-- pv_equiv track=rewrite | github.com/cdgtlmda/SentinelOps | scripts/operations/verify_apis.py | check_api_status
-- ===== SOURCE A (Python) =====
-- from typing import List, Dict, Tuple
--
-- def check_api_status(enabled_apis: set, api_dict: Dict[str, dict], api_type: str) -> Tuple[List[str], List[str], List[str]]:
--     """Check status of APIs and categorize them."""
--     enabled = []
--     disabled_no_billing = []
--     disabled_billing_ok = []
--
--     for api_id, api_info in api_dict.items():
--         if api_id in enabled_apis:
--             enabled.append(api_id)
--         elif api_info["billing_required"]:
--             disabled_no_billing.append(api_id)
--         else:
--             disabled_billing_ok.append(api_id)
--
--     return enabled, disabled_no_billing, disabled_billing_ok
-- ===== SOURCE B (Python) =====
-- def _split(items, pred):
--     """Stable two-way split: (matches, non-matches)."""
--     yes, no = [], []
--     for x in items:
--         (yes if pred(x) else no).append(x)
--     return yes, no
--
--
-- def check_api_status(enabled_apis, api_dict, api_type):
--     """Check status of APIs and categorize them (two-stage partition)."""
--     # Stage 1: split the items by membership only; billing is never consulted here.
--     enabled_items, disabled_items = _split(api_dict.items(),
--                                            lambda item: item[0] in enabled_apis)
--     # Stage 2: split only the disabled items by their billing flag.
--     no_billing, billing_ok = _split(disabled_items,
--                                     lambda item: item[1]["billing_required"])
--     return ([api_id for api_id, _ in enabled_items],
--             [api_id for api_id, _ in no_billing],
--             [api_id for api_id, _ in billing_ok])
-- ===== Notes on version B (the rewrite author's own statement) =====
-- stated objective: alternative
-- what changed: Replaces A's single fused three-way classification loop by a staged decomposition: a generic stable two-way split is applied twice -- first splitting items by membership in enabled_apis (never touching billing), then splitting only the disabled items by billing_required -- with the ids projected out at the end.
import Mathlib
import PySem

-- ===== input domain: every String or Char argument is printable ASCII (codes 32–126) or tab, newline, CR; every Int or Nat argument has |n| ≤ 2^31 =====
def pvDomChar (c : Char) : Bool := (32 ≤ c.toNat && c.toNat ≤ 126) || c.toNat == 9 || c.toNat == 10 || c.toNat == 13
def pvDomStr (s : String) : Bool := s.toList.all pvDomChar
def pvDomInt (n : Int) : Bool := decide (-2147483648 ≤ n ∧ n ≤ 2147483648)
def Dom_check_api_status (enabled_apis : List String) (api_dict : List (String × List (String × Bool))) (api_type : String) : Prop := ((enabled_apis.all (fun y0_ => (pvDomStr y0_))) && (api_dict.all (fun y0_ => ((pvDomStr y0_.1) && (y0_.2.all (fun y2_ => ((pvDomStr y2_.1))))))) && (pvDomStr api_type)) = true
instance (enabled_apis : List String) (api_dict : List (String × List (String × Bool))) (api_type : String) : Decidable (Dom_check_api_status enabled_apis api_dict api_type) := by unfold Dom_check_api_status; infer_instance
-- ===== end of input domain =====

-- B replaces A's fused three-way classification loop by two staged stable two-way splits (membership first, billing only on the disabled remainder); alternative decomposition, no speed claim.

-- ===== PORT A =====
-- api_info["billing_required"]: first-match lookup in the association list; none = KeyError, excluded by Pre_.
def pvBilling (info : List (String × Bool)) : Option Bool := (PySem.Dict.mk info).get? "billing_required"

def check_api_status (enabled_apis : List String) (api_dict : List (String × List (String × Bool))) (api_type : String) : List String × List String × List String :=
  api_dict.foldl (fun acc p =>
    if enabled_apis.contains p.1 then (acc.1 ++ [p.1], acc.2.1, acc.2.2)
    else if (pvBilling p.2).getD false then (acc.1, acc.2.1 ++ [p.1], acc.2.2)
    else (acc.1, acc.2.1, acc.2.2 ++ [p.1])) ([], [], [])

-- ===== PORT B =====
-- _split: stable two-way split written as the loop in Source B (append to yes/no accumulators).
def pvSplit {α : Type} (items : List α) (pred : α → Bool) : List α × List α :=
  items.foldl (fun acc x => if pred x then (acc.1 ++ [x], acc.2) else (acc.1, acc.2 ++ [x])) ([], [])

def check_api_status_alt (enabled_apis : List String) (api_dict : List (String × List (String × Bool))) (api_type : String) : List String × List String × List String :=
  let stage1 := pvSplit api_dict (fun item => enabled_apis.contains item.1)
  let stage2 := pvSplit stage1.2 (fun item => (pvBilling item.2).getD false)
  (stage1.1.map (·.1), stage2.1.map (·.1), stage2.2.map (·.1))

-- ===== PRECONDITION & SPEC =====
-- Pre_ excludes exactly the inputs where Python A raises KeyError: a non-enabled api whose info dict lacks "billing_required" (Python B raises there too).
def Pre_check_api_status (enabled_apis : List String) (api_dict : List (String × List (String × Bool))) (api_type : String) : Prop :=
  ∀ p ∈ api_dict, enabled_apis.contains p.1 = true ∨ ((PySem.Dict.mk p.2).get? "billing_required").isSome = true
instance (enabled_apis : List String) (api_dict : List (String × List (String × Bool))) (api_type : String) : Decidable (Pre_check_api_status enabled_apis api_dict api_type) := by unfold Pre_check_api_status; infer_instance
def pvWitness_check_api_status : List String × (List (String × List (String × Bool))) × String :=
  (["maps"], [("maps", []), ("vision", [("billing_required", true)]), ("dns", [("billing_required", false)])], "core")

def Spec_check_api_status (enabled_apis : List String) (api_dict : List (String × List (String × Bool))) (api_type : String) (out : List String × List String × List String) : Prop := out = check_api_status_alt enabled_apis api_dict api_type
instance (enabled_apis : List String) (api_dict : List (String × List (String × Bool))) (api_type : String) (out : List String × List String × List String) : Decidable (Spec_check_api_status enabled_apis api_dict api_type out) := by unfold Spec_check_api_status; infer_instance

-- ===== CLAIM (what is proved, stated in full; the proofs are below) =====
def Claim_equal_check_api_status : Prop := ∀ (enabled_apis : List String) (api_dict : List (String × List (String × Bool))) (api_type : String), Dom_check_api_status enabled_apis api_dict api_type → Pre_check_api_status enabled_apis api_dict api_type → Spec_check_api_status enabled_apis api_dict api_type (check_api_status enabled_apis api_dict api_type)

-- ===== LEMMAS AND PROOFS =====

-- The split loop from any accumulator pair appends the two filtered sublists.
theorem pvSplit_foldl {α : Type} (items : List α) (pred : α → Bool) (a b : List α) :
    items.foldl (fun acc x => if pred x then (acc.1 ++ [x], acc.2) else (acc.1, acc.2 ++ [x])) (a, b) =
    (a ++ items.filter pred, b ++ items.filter (fun x => !pred x)) := by
  induction items generalizing a b with
  | nil => simp
  | cons hd tl ih =>
    simp only [List.foldl_cons, List.filter_cons]
    by_cases h : pred hd
    · rw [if_pos h, ih]; simp [h]
    · rw [if_neg h, ih]; simp [h]

theorem pvSplit_eq {α : Type} (items : List α) (pred : α → Bool) :
    pvSplit items pred = (items.filter pred, items.filter (fun x => !pred x)) := by
  simpa using pvSplit_foldl items pred [] []

-- A's fused fold with accumulators (a,b,c) appends the three filtered projections.
theorem check_api_status_foldl (enabled_apis : List String) (api_dict : List (String × List (String × Bool)))
    (a b c : List String) :
    api_dict.foldl (fun acc p =>
      if enabled_apis.contains p.1 then (acc.1 ++ [p.1], acc.2.1, acc.2.2)
      else if (pvBilling p.2).getD false then (acc.1, acc.2.1 ++ [p.1], acc.2.2)
      else (acc.1, acc.2.1, acc.2.2 ++ [p.1])) (a, b, c) =
    (a ++ (api_dict.filter (fun p => enabled_apis.contains p.1)).map (·.1),
     b ++ ((api_dict.filter (fun p => !enabled_apis.contains p.1)).filter (fun p => (pvBilling p.2).getD false)).map (·.1),
     c ++ ((api_dict.filter (fun p => !enabled_apis.contains p.1)).filter (fun p => !(pvBilling p.2).getD false)).map (·.1)) := by
  induction api_dict generalizing a b c with
  | nil => simp
  | cons hd tl ih =>
    simp only [List.foldl_cons, List.filter_cons]
    by_cases h : enabled_apis.contains hd.1
    · have h' : hd.1 ∈ enabled_apis := by simpa using h
      rw [if_pos h, ih]; simp [h']
    · have h' : hd.1 ∉ enabled_apis := by simpa using h
      by_cases hb : (pvBilling hd.2).getD false
      · rw [if_neg h, if_pos hb, ih]; simp [h', hb]
      · rw [if_neg h, if_neg hb, ih]; simp [h', hb]

-- ===== VERDICT (by name: the statement is the Claim_ definition above) =====
theorem check_api_status_spec : Claim_equal_check_api_status := by
  intro enabled_apis api_dict api_type _ _
  unfold Spec_check_api_status check_api_status check_api_status_alt
  simp only [pvSplit_eq]
  simpa using check_api_status_foldl enabled_apis api_dict [] [] []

§ **Your instructions**
Your answer is a single number: how many lines in the listing above hold "what"?

§ **The completed task**
2